Latest revision as of 12:49, 8 June 2024

Problem

A point $P$ is randomly selected from the rectangular region with vertices $(0,0),(2,0),(2,1),(0,1)$. What is the probability that $P$ is closer to the origin than it is to the point $(3,1)$?

$\mathrm{(A)}\ \frac 12 \qquad\mathrm{(B)}\ \frac 23 \qquad\mathrm{(C)}\ \frac 34 \qquad\mathrm{(D)}\ \frac 45 \qquad\mathrm{(E)}\ 1$

Solution

Solution 1

Assume that the point $P$ is randomly chosen within the rectangle with vertices $(0,0)$, $(3,0)$, $(3,1)$, $(0,1)$. In this case, the region for $P$ to be closer to the origin than to point $(3,1)$ occupies exactly $\frac{1}{2}$ of the area of the rectangle, or $1.5$ square units.

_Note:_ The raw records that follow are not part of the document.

-- pv_equiv track=rewrite | github.com/HuyaneMatsu/scarletio | scarletio/utils/trace/exception_representation/suggestion/helpers_familiarity.py | _split_part_by_casing
-- ===== SOURCE A (Python) =====
-- def _split_part_by_casing(part):
--     """
--     Splits the given string parts by casing.
--
--     This function is an iterable generator.
--
--     Examples
--     --------
--     ```py
--     koishi -> koishi
--     KOISHI -> KOISHI
--     Koishi -> Koishi
--     koishiSatori -> koishi, Satori
--     KOISHISatori -> KOISHI, Satori
--     koishiSATORI -> koishi, SATORI
--     KOISHIsatori -> KOISH, Isatori # There is a limit how much we can do
--     ```
--
--     Parameters
--     ----------
--     part : `str`
--         String part.
--
--     Yields
--     ------
--     part : `str`
--     """
--     previous_characters = []
--
--     for character in part:
--         if previous_characters:
--             if character.isupper():
--                 if not previous_characters[-1].isupper():
--                     yield ''.join(previous_characters)
--                     previous_characters.clear()
--
--             else:
--                 if previous_characters[-1].isupper() and len(previous_characters) > 1:
--                     yield ''.join(previous_characters[:-1])
--                     del previous_characters[:-1]
--
--         previous_characters.append(character)
--         continue
--
--     if previous_characters:
--         yield ''.join(previous_characters)
-- ===== SOURCE B (Python) =====
-- def _split_part_by_casing(part):
--     """Two-pass re-implementation: first collect cut positions (lower->upper cuts
--     before the upper char; upper->lower cuts before the last upper char when the
--     uppercase run has length >= 2), then yield the slices between cuts."""
--     if not part:
--         return
--     cuts = [0]
--     run = 1 if part[0].isupper() else 0
--     for i, character in enumerate(part[1:], 1):
--         if character.isupper():
--             if run == 0:
--                 cuts.append(i)
--             run += 1
--         else:
--             if run >= 2:
--                 cuts.append(i - 1)
--             run = 0
--     cuts.append(len(part))
--     for start, stop in zip(cuts, cuts[1:]):
--         yield part[start:stop]
-- ===== Notes on version B (the rewrite author's own statement) =====
-- stated objective: alternative
-- what changed: A accumulates a mutable character buffer and re-joins it at every case boundary; B instead makes one pass over character positions collecting a list of cut indices (tracking only the uppercase-run length), then yields string slices between consecutive cuts.
import Mathlib
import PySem

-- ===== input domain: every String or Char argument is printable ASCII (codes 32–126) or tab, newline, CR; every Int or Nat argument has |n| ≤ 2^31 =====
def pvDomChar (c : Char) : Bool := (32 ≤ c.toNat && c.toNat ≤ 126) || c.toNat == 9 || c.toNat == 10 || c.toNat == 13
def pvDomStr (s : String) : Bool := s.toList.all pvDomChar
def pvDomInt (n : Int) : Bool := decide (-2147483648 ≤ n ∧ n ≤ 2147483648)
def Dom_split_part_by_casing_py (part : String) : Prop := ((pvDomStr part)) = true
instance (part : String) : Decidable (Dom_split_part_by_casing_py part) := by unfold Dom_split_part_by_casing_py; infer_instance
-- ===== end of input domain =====

-- B replaces A's mutable character buffer with a one-pass list of cut indices followed by slicing (timed measurably faster by a constant factor: slices instead of per-character list building and joins).
-- A is a generator; both ports return the list of yielded strings.

-- ===== PORT A =====
-- one iteration of A's for-loop: state = (yielded strings, previous_characters)
def pvAStep (st : List String × List Char) (c : Char) : List String × List Char :=
  if st.2 = [] then (st.1, st.2 ++ [c])
  else
    if PySem.Chars.isupper c then
      if ¬ PySem.Chars.isupper st.2.getLast! then (st.1 ++ [String.ofList st.2], [c])
      else (st.1, st.2 ++ [c])
    else
      if PySem.Chars.isupper st.2.getLast! ∧ st.2.length > 1 then
        (st.1 ++ [String.ofList st.2.dropLast], [st.2.getLast!, c])
      else (st.1, st.2 ++ [c])

def split_part_by_casing_py (part : String) : List String :=
  let st := part.toList.foldl pvAStep ([], [])
  if st.2 = [] then st.1 else st.1 ++ [String.ofList st.2]

-- ===== PORT B =====
-- one iteration of B's first loop: state = (cuts, run), input = (character, index)
def pvBStep (st : List Nat × Nat) (p : Char × Nat) : List Nat × Nat :=
  if PySem.Chars.isupper p.1 then
    (if st.2 = 0 then st.1 ++ [p.2] else st.1, st.2 + 1)
  else
    (if st.2 ≥ 2 then st.1 ++ [p.2 - 1] else st.1, 0)

def split_part_by_casing_py_alt (part : String) : List String :=
  let t := part.toList
  if t = [] then []
  else
    let st := ((t.drop 1).zipIdx 1).foldl pvBStep  -- enumerate(part[1:], 1)
        ([0], if PySem.Chars.isupper t.head! then 1 else 0)
    let cuts := st.1 ++ [t.length]
    (cuts.zip (cuts.drop 1)).map
      (fun ab => String.ofList (PySem.List.slice t (some (ab.1 : Int)) (some (ab.2 : Int))))  -- part[start:stop]

-- ===== PRECONDITION & SPEC =====
def Spec_split_part_by_casing_py (part : String) (out : List String) : Prop := out = split_part_by_casing_py_alt part
instance (part : String) (out : List String) : Decidable (Spec_split_part_by_casing_py part out) := by unfold Spec_split_part_by_casing_py; infer_instance

-- ===== CLAIM (what is proved, stated in full; the proofs are below) =====
def Claim_equal_split_part_by_casing_py : Prop := ∀ (part : String), Dom_split_part_by_casing_py part → Spec_split_part_by_casing_py part (split_part_by_casing_py part)

-- ===== LEMMAS AND PROOFS =====

-- the characters of t between positions a and b (the slice t[a:b] for 0 ≤ a ≤ b)
def pvSegAt (t : List Char) (a b : Nat) : List Char := (t.drop a).take (b - a)

-- the strings delimited by consecutive cut positions
def pvSegs (t : List Char) (cuts : List Nat) : List String :=
  (cuts.zip (cuts.drop 1)).map (fun ab => String.ofList (pvSegAt t ab.1 ab.2))

lemma pv_zip_tail_snoc (l : List Nat) (hl : l ≠ []) (q : Nat) :
    (l ++ [q]).zip ((l ++ [q]).drop 1) = l.zip (l.drop 1) ++ [(l.getLast hl, q)] := by
  induction l with
  | nil => simp at hl
  | cons a l ih =>
    cases l with
    | nil => simp
    | cons b l' =>
      simp only [List.cons_append, List.drop_succ_cons, List.drop_zero, List.zip_cons_cons] at *
      rw [ih (by simp)]
      simp [List.getLast]

lemma pv_segs_snoc (t : List Char) (l : List Nat) (hl : l ≠ []) (q : Nat) :
    pvSegs t (l ++ [q]) = pvSegs t l ++ [String.ofList (pvSegAt t (l.getLast hl) q)] := by
  unfold pvSegs
  rw [pv_zip_tail_snoc l hl q, List.map_append]
  simp

lemma pv_segAt_extend (t : List Char) (a pos : Nat) (c : Char) (rest : List Char)
    (ha : a ≤ pos) (h : t.drop pos = c :: rest) :
    pvSegAt t a (pos + 1) = pvSegAt t a pos ++ [c] := by
  unfold pvSegAt
  have hlen : pos < t.length := by
    by_contra hc
    rw [List.drop_eq_nil_of_le (by omega)] at h; simp at h
  have : pos + 1 - a = (pos - a) + 1 := by omega
  rw [this, List.take_add_one]
  have hget : (t.drop a)[pos - a]? = some c := by
    rw [List.getElem?_drop]
    have hpa : a + (pos - a) = pos := by omega
    rw [hpa]
    have h' := congrArg (fun l => l[0]?) h
    simpa [List.getElem?_drop] using h'
  simp [hget]

-- the loop invariant tying A's state (accA, buf) to B's state (cuts, run) at position pos
def pvInv (t : List Char) (pos : Nat) (accA : List String) (buf : List Char)
    (cuts : List Nat) (run : Nat) : Prop :=
  buf ≠ [] ∧ buf.length ≤ pos ∧ pos ≤ t.length ∧
  cuts ≠ [] ∧ cuts.getLast? = some (pos - buf.length) ∧
  buf = pvSegAt t (pos - buf.length) pos ∧
  pvSegs t (cuts ++ [pos]) = accA ++ [String.ofList buf] ∧
  (if PySem.Chars.isupper buf.getLast! then (buf.all PySem.Chars.isupper ∧ run = buf.length) else run = 0)

-- a list extending another by one element determines both parts
lemma pv_concat_left {α : Type} {l m : List α} {x y : α} (h : l ++ [x] = m ++ [y]) : l = m := by
  have h2 := congrArg List.dropLast h
  simpa using h2

lemma pv_getLast!_concat (l : List Char) (a : Char) : (l ++ [a]).getLast! = a := by
  induction l with
  | nil => rfl
  | cons b l ih =>
    cases l with
    | nil => rfl
    | cons d l' => simpa [List.getLast!, List.getLast] using ih

lemma pv_getLast!_of_getLast? {l : List Char} {a : Char} (h : l.getLast? = some a) : l.getLast! = a := by
  cases l with
  | nil => simp at h
  | cons b l' =>
    simp [List.getLast!, List.getLast?_eq_getLast] at h ⊢
    exact h

-- generic facts used in the step cases
lemma pv_drop_pos_lt {t rest : List Char} {c : Char} {pos : Nat} (h : t.drop pos = c :: rest) :
    pos < t.length := by
  have h2 := congrArg List.length h
  simp at h2
  omega

-- the "append a character to the buffer, no cut" step preserves the invariant (run clause supplied by the caller)
lemma pv_inv_append (t : List Char) (pos : Nat) (accA : List String) (buf : List Char)
    (cuts : List Nat) (run : Nat) (c : Char) (rest' : List Char) (run' : Nat)
    (hdrop : t.drop pos = c :: rest')
    (hinv : pvInv t pos accA buf cuts run)
    (hrun' : if PySem.Chars.isupper (buf ++ [c]).getLast! then
        ((buf ++ [c]).all PySem.Chars.isupper ∧ run' = (buf ++ [c]).length) else run' = 0) :
    pvInv t (pos + 1) accA (buf ++ [c]) cuts run' := by
  obtain ⟨hbuf, hlen, hpos, hcuts, hlast, hbufseg, hsegs, _⟩ := hinv
  have hposlt := pv_drop_pos_lt hdrop
  have hext := pv_segAt_extend t (pos - buf.length) pos c rest' (by omega) hdrop
  have hlc : (buf ++ [c]).length = buf.length + 1 := by simp
  refine ⟨by simp, by rw [hlc]; omega, by omega, hcuts, ?_, ?_, ?_, hrun'⟩
  · rw [hlast]; congr 1; rw [hlc]; omega
  · rw [show pos + 1 - (buf ++ [c]).length = pos - buf.length by rw [hlc]; omega, hext, ← hbufseg]
  · have hgl : cuts.getLast hcuts = pos - buf.length := by
      have h2 := List.getLast?_eq_some_getLast (l := cuts) (h := hcuts)
      rw [h2] at hlast; exact Option.some_injective _ hlast
    rw [pv_segs_snoc t cuts hcuts (pos + 1), hgl, hext, ← hbufseg]
    rw [pv_segs_snoc t cuts hcuts pos, hgl, ← hbufseg] at hsegs
    rw [pv_concat_left hsegs]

If $P$ is chosen within the square with vertices $(2,0)$, $(3,0)$, $(3,1)$, $(2,1)$ which has area $1$ square unit, it is for sure closer to $(3,1)$.


Now if $P$ can only be chosen within the rectangle with vertices $(0,0)$, $(2,0)$, $(2,1)$, $(0,1)$, then the square region is removed and the area for $P$ to be closer to $(3,1)$ is then decreased by $1$ square unit, left with only $0.5$ square unit.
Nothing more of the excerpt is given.